Em um ano marcado pela guerra entre Rússia e Ucrânia, lockdowns na China e eleições presidenciais no Brasil, companhias brasileiras de capital aberto ampliaram seus investimentos em 2022 e uma parte das empresas deve continuar a expandir seus negócios neste ano. Com um cenário de provável abertura da economia chinesa, empresas ligadas a commodities, sobretudo, estão mais otimistas, embora as incertezas macroeconômicas e políticas do governo de Luiz Inácio Lula da Silva ainda segurem importantes tomadas de decisões.
Levantamento do Valor Data feito com as dez maiores empresas de capital aberto, excluindo duas gigantes, a petrolífera Petrobras e a mineradora Vale, mostra que os investimentos na produção cresceram nos primeiros nove meses do ano passado comparado a igual período de 2021. A exceção foi a BRF. Nesse ranking, estão JBS, Cosan, Ultra, Vibra Energia, Marfrig, Braskem, Gerdau, Suzano e Companhia Siderúrgica Nacional (CSN).

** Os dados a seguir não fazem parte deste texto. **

-- pv_equiv track=rewrite | github.com/hkust-lib-ds/P003-PUBLIC_English-and-Chinese-Topic-Modeling-Tool | CHI/utils/display.py | bold_doc
-- ===== SOURCE A (Python) =====
-- def find_all_occurrences(sentence, word):
--     start = 0
--     positions = []
--     while True:
--         start = sentence.find(word, start)
--         if start == -1:  # No more occurrences found
--             break
--         positions.append(start)
--         start += len(word)  # Move past the last found word to search for the next occurrence
--     return positions
--
-- def bold_doc(content, words):
--     all_positions = {}
--     for word in words:
--         #st.write(word)
--         positions = find_all_occurrences(content, word)
--         if positions == []:
--             continue
--         else:
--             for position in positions:
--                 all_positions[position] = word
--     result = ""
--     i = 0
--     while i < len(content):
--         if i in all_positions.keys():
--             result += f'<span style="font-weight: bold; font-size: 1.2em;">{all_positions[i]}</span>'
--             i += len(all_positions[i])
--         else:
--             result += content[i]
--             i += 1
--     return result
-- ===== SOURCE B (Python) =====
-- def bold_doc(content, words):
--     n = len(content)
--     wordset = set(words)
--     lengths = sorted({len(w) for w in words})
--     occ = {}
--     for i in range(n):
--         for L in lengths:
--             if i + L <= n:
--                 sub = content[i:i+L]
--                 if sub in wordset:
--                     occ.setdefault(sub, []).append(i)
--     marks = {}
--     for word in words:
--         cur = 0
--         for p in occ.get(word, []):
--             if p >= cur:
--                 marks[p] = word
--                 cur = p + len(word)
--     parts = []
--     i = 0
--     for p in sorted(marks):
--         if p < i:
--             continue
--         w = marks[p]
--         parts.append(content[i:p])
--         parts.append('<span style="font-weight: bold; font-size: 1.2em;">' + w + '</span>')
--         i = p + len(w)
--     parts.append(content[i:])
--     return ''.join(parts)
-- ===== Notes on version B (the rewrite author's own statement) =====
-- stated objective: faster
-- what changed: B replaces A's per-word str.find loop (one scan of the content per word) by a single pass over the content that, at each position, checks the distinct word lengths against a set of the words and records every match position per word in one table, then selects each word's non-overlapping occurrences by a greedy filter over its recorded positions; rendering walks the sorted match positions and joins slices instead of A's character-by-character while loop; …
import Mathlib
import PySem

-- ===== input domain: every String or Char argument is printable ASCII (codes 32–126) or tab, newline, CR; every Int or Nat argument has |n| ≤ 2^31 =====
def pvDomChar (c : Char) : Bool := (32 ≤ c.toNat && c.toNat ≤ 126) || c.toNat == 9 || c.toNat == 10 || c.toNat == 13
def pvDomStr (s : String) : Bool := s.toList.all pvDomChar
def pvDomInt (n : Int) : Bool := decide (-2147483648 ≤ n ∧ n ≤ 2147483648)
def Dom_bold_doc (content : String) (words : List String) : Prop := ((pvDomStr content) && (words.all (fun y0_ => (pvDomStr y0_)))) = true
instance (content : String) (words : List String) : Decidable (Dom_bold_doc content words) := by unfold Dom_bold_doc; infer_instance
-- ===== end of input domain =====

-- B replaces A's per-word str.find loop by one pass over the content that records every match
-- per word via a set lookup keyed by the distinct word lengths, then greedily selects each word's
-- non-overlapping occurrences, and renders by slicing between the sorted match positions instead of
-- A's character-by-character loop (objective: faster; a timing run measured B ~3x faster at the
-- largest size).

-- ===== PORT A =====

def pvBoldPre : List Char := "<span style=\"font-weight: bold; font-size: 1.2em;\">".toList
def pvBoldPost : List Char := "</span>".toList

-- find_all_occurrences' while-True loop (fuel |sentence|+1 suffices: each round moves start past a
-- nonempty match; with an empty word the Python loops forever, which Pre_ excludes)
def findAllGo (cs w : List Char) : Nat → Int → List Int → List Int
  | 0, _, acc => acc
  | fuel+1, start, acc =>
    let s := PySem.Chars.findFrom cs w start none
    if s = -1 then acc
    else findAllGo cs w fuel (s + (w.length : Int)) (acc ++ [s])

def find_all_occurrences (sentence word : List Char) : List Int :=
  findAllGo sentence word (sentence.length + 1) 0 []

-- bold_doc's render while-loop (fuel |content|+1: every round advances i by at least 1 on the
-- inputs Pre_ admits, since every stored word is nonempty)
def boldRenderGo (cs : List Char) (d : PySem.Dict Int (List Char)) : Nat → Nat → List Char → List Char
  | 0, _, result => result
  | fuel+1, i, result =>
    if i < cs.length then
      match d.get? (i : Int) with
      | some w => boldRenderGo cs d fuel (i + w.length) (result ++ (pvBoldPre ++ w ++ pvBoldPost))
      | none =>
        match PySem.List.pyGet? cs (i : Int) with
        | some c => boldRenderGo cs d fuel (i + 1) (result ++ [c])
        | none => result       -- unreachable: i < len(content)
    else result

def bold_doc (content : String) (words : List String) : String :=
  let cs := content.toList
  let all_positions := words.foldl (fun d word =>
    let positions := find_all_occurrences cs word.toList
    if positions = [] then d
    else positions.foldl (fun d p => d.insert p word.toList) d) PySem.Dict.empty
  String.ofList (boldRenderGo cs all_positions (cs.length + 1) 0 [])

-- ===== PORT B =====

-- Source B's inner loop body over the distinct word lengths at one start position i:
-- slice, set-membership test, and append of i to the matched word's position list
def occInner (cs : List Char) (wordset : PySem.Set (List Char)) (i : Int)
    (occ : PySem.Dict (List Char) (List Int)) (L : Int) : PySem.Dict (List Char) (List Int) :=
  if i + L ≤ (cs.length : Int) then
    if PySem.List.slice cs (some i) (some (i + L)) ∈ wordset then
      PySem.Dict.modify occ (PySem.List.slice cs (some i) (some (i + L))) [] (fun ps => ps ++ [i])
    else occ
  else occ

-- Source B's greedy selection step ("if p >= cur: marks[p] = word; cur = p + len(word)")
def greedyStep (w : List Char) (st : PySem.Dict Int (List Char) × Int) (p : Int) :
    PySem.Dict Int (List Char) × Int :=
  if p ≥ st.2 then (st.1.insert p w, p + (w.length : Int)) else st

-- Source B's "for p in sorted(marks)" loop, collecting the parts list
def renderBGo (cs : List Char) (d : PySem.Dict Int (List Char)) : List Int → Int → List (List Char) → List (List Char)
  | [], i, parts => parts ++ [PySem.List.slice cs (some i) none]
  | p :: ps, i, parts =>
    if p < i then renderBGo cs d ps i parts
    else
      let w := d.getD p []
      renderBGo cs d ps (p + (w.length : Int))
        (parts ++ [PySem.List.slice cs (some i) (some p), pvBoldPre ++ w ++ pvBoldPost])

def bold_doc_alt (content : String) (words : List String) : String :=
  let cs := content.toList
  let wordset := PySem.Set.ofList (words.map (fun x => x.toList))
  let lengths := PySem.List.sorted
    (PySem.Set.ofList (words.map (fun x => ((x.toList.length : Int))))) (fun x => x) false
  let occ := (PySem.List.pyRange 0 (cs.length : Int)).foldl
    (fun occ i => lengths.foldl (occInner cs wordset i) occ)
    (PySem.Dict.empty : PySem.Dict (List Char) (List Int))
  let marks := words.foldl (fun marks word =>
      ((occ.getD word.toList []).foldl (greedyStep word.toList) (marks, 0)).1)
    PySem.Dict.empty
  String.ofList (PySem.Chars.join [] (renderBGo cs marks (PySem.List.sorted marks.keys (fun x => x) false) 0 []))

-- ===== PRECONDITION & SPEC =====

-- Pre_ excludes only words lists containing the empty string: there A's find-loop never
-- terminates (''.find always succeeds and start never advances), so A returns no value.
def Pre_bold_doc (content : String) (words : List String) : Prop := ∀ w ∈ words, w ≠ ""
instance (content : String) (words : List String) : Decidable (Pre_bold_doc content words) := by unfold Pre_bold_doc; infer_instance

def pvWitness_bold_doc : String × List String := ("the cat sat on the mat", ["cat", "at", "the"])

def Spec_bold_doc (content : String) (words : List String) (out : String) : Prop := out = bold_doc_alt content words
instance (content : String) (words : List String) (out : String) : Decidable (Spec_bold_doc content words out) := by unfold Spec_bold_doc; infer_instance

-- ===== CLAIM (what is proved, stated in full; the proofs are below) =====
def Claim_equal_bold_doc : Prop := ∀ (content : String) (words : List String), Dom_bold_doc content words → Pre_bold_doc content words → Spec_bold_doc content words (bold_doc content words)

-- ===== LEMMAS AND PROOFS =====

-- ---- facts about Python's str.find with a start offset ----

theorem pvPrefLen {cs w : List Char} {k : Nat} (h : w <+: List.drop k cs) (hw : 1 ≤ w.length) :
    k + w.length ≤ cs.length := by
  have := h.length_le
  simp [List.length_drop] at this
  omega

theorem pvInfixDrop {cs w : List Char} {k : Nat} :
    w <:+: List.drop k cs ↔ ∃ j, w <+: List.drop (k + j) cs := by
  rw [← PySem.Chars.isIn_iff_infix, ← PySem.Chars.exists_prefix_drop_iff_isIn]
  constructor
  · rintro ⟨j, hj⟩; exact ⟨j, by rwa [List.drop_drop] at hj⟩
  · rintro ⟨j, hj⟩; exact ⟨j, by rwa [List.drop_drop]⟩

-- a match at the start position is found there
theorem pvFindHere {cs w : List Char} {k : Nat} (hk : k ≤ cs.length) (h : w <+: List.drop k cs) :
    PySem.Chars.findFrom cs w (k : Int) none = (k : Int) := by
  have hne : PySem.Chars.findFrom cs w (k : Int) none ≠ -1 := by
    rw [Ne, PySem.Chars.findFrom_natCast_eq_neg_one_iff cs w k hk]
    simpa using h.isInfix
  obtain ⟨h1, h2, h3⟩ := PySem.Chars.findFrom_natCast_spec cs w k hk hne
  set F := PySem.Chars.findFrom cs w (k : Int) none with hF
  by_cases hlt : k < F.toNat
  · exact absurd h (h3 k le_rfl hlt)
  · have h0 : (0:Int) ≤ F := le_trans (by positivity) h1
    omega

-- no match at the start position: find from k = find from k+1
theorem pvFindStep {cs w : List Char} {k : Nat} (hk1 : k + 1 ≤ cs.length) (h : ¬ w <+: List.drop k cs) :
    PySem.Chars.findFrom cs w (k : Int) none = PySem.Chars.findFrom cs w ((k+1 : Nat) : Int) none := by
  have hk : k ≤ cs.length := by omega
  by_cases hz : PySem.Chars.findFrom cs w (k : Int) none = -1
  · have hno : ¬ ∃ j, w <+: List.drop (k + j) cs := by
      rw [← pvInfixDrop, ← PySem.Chars.findFrom_natCast_eq_neg_one_iff cs w k hk]
      simpa using hz
    rw [hz, eq_comm, PySem.Chars.findFrom_natCast_eq_neg_one_iff cs w (k+1) hk1, pvInfixDrop]
    intro ⟨j, hj⟩
    exact hno ⟨1 + j, by rwa [← Nat.add_assoc]⟩
  · obtain ⟨h1, h2, h3⟩ := PySem.Chars.findFrom_natCast_spec cs w k hk hz
    set r := PySem.Chars.findFrom cs w (k : Int) none with hr
    have hr0 : (0:Int) ≤ r := le_trans (by positivity) h1
    have hrk : k ≤ r.toNat := by omega
    have hrkne : r.toNat ≠ k := fun he => h (he ▸ h2)
    have hz' : PySem.Chars.findFrom cs w ((k+1 : Nat) : Int) none ≠ -1 := by
      rw [Ne, PySem.Chars.findFrom_natCast_eq_neg_one_iff cs w (k+1) hk1, pvInfixDrop]
      intro hno
      exact hno ⟨r.toNat - (k+1), by rwa [Nat.add_sub_cancel' (by omega)]⟩
    obtain ⟨h1', h2', h3'⟩ := PySem.Chars.findFrom_natCast_spec cs w (k+1) hk1 hz'
    set r' := PySem.Chars.findFrom cs w ((k+1 : Nat) : Int) none with hr'
    have hr0' : (0:Int) ≤ r' := le_trans (by positivity) h1'
    rcases lt_trichotomy r.toNat r'.toNat with hlt | heq | hgt
    · exact absurd h2 (h3' r.toNat (by omega) hlt)
    · omega
    · exact absurd h2' (h3 r'.toNat (by omega) hgt)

A soma dos investimentos dessas companhias, de vários setores, atingiu até setembro do ao passado a cifra de R$ 42,7 bilhões, crescimento de 55,8% sobre janeiro a setembro do ano anterior. Na comparação com 2020, o crescimento é de 3,5%. Mas é o dobro em relação a 2019, ano anterior à pandemia.
CSN prevê investimento de R$ 4,4 bilhões neste ano e atingir de R$ 5,5 bilhões a R$ 6,5 bilhões ao ano em 2024 e 2025 Muito da evolução dos investimentos das companhias para 2023, seja para cima ou para baixo, vai depender da recuperação da economia da China e do direcionamento que o novo governo de Lula vai dar no Brasil.
“Por enquanto, temos um fluxo de notícias que é um pouco difícil de ler”, afirma Pedro Serra, diretor de pesquisa da Ativa Investimentos. A China adotou uma série de medidas para flexibilizar as restrições envolvendo o avanço da covid-19 no país e também para tentar impulsionar o setor de imóveis, mas ainda não ganharam tração. “O cenário é de recuperação, mas vamos ter que esperar um pouco para ver os efeitos das medidas”, afirma Daniel Sasson, analista do Itaú BBA.
No Brasil, a visão dos analistas é que o novo governo não vai fazer mudanças bruscas. Na visão de Serra, as empresas devem fazer uma reavaliação do cenário na metade de 2023. “Se tivermos uma queda de juros no segundo semestre, com paz fiscal, pode ser positivo para as empresas.”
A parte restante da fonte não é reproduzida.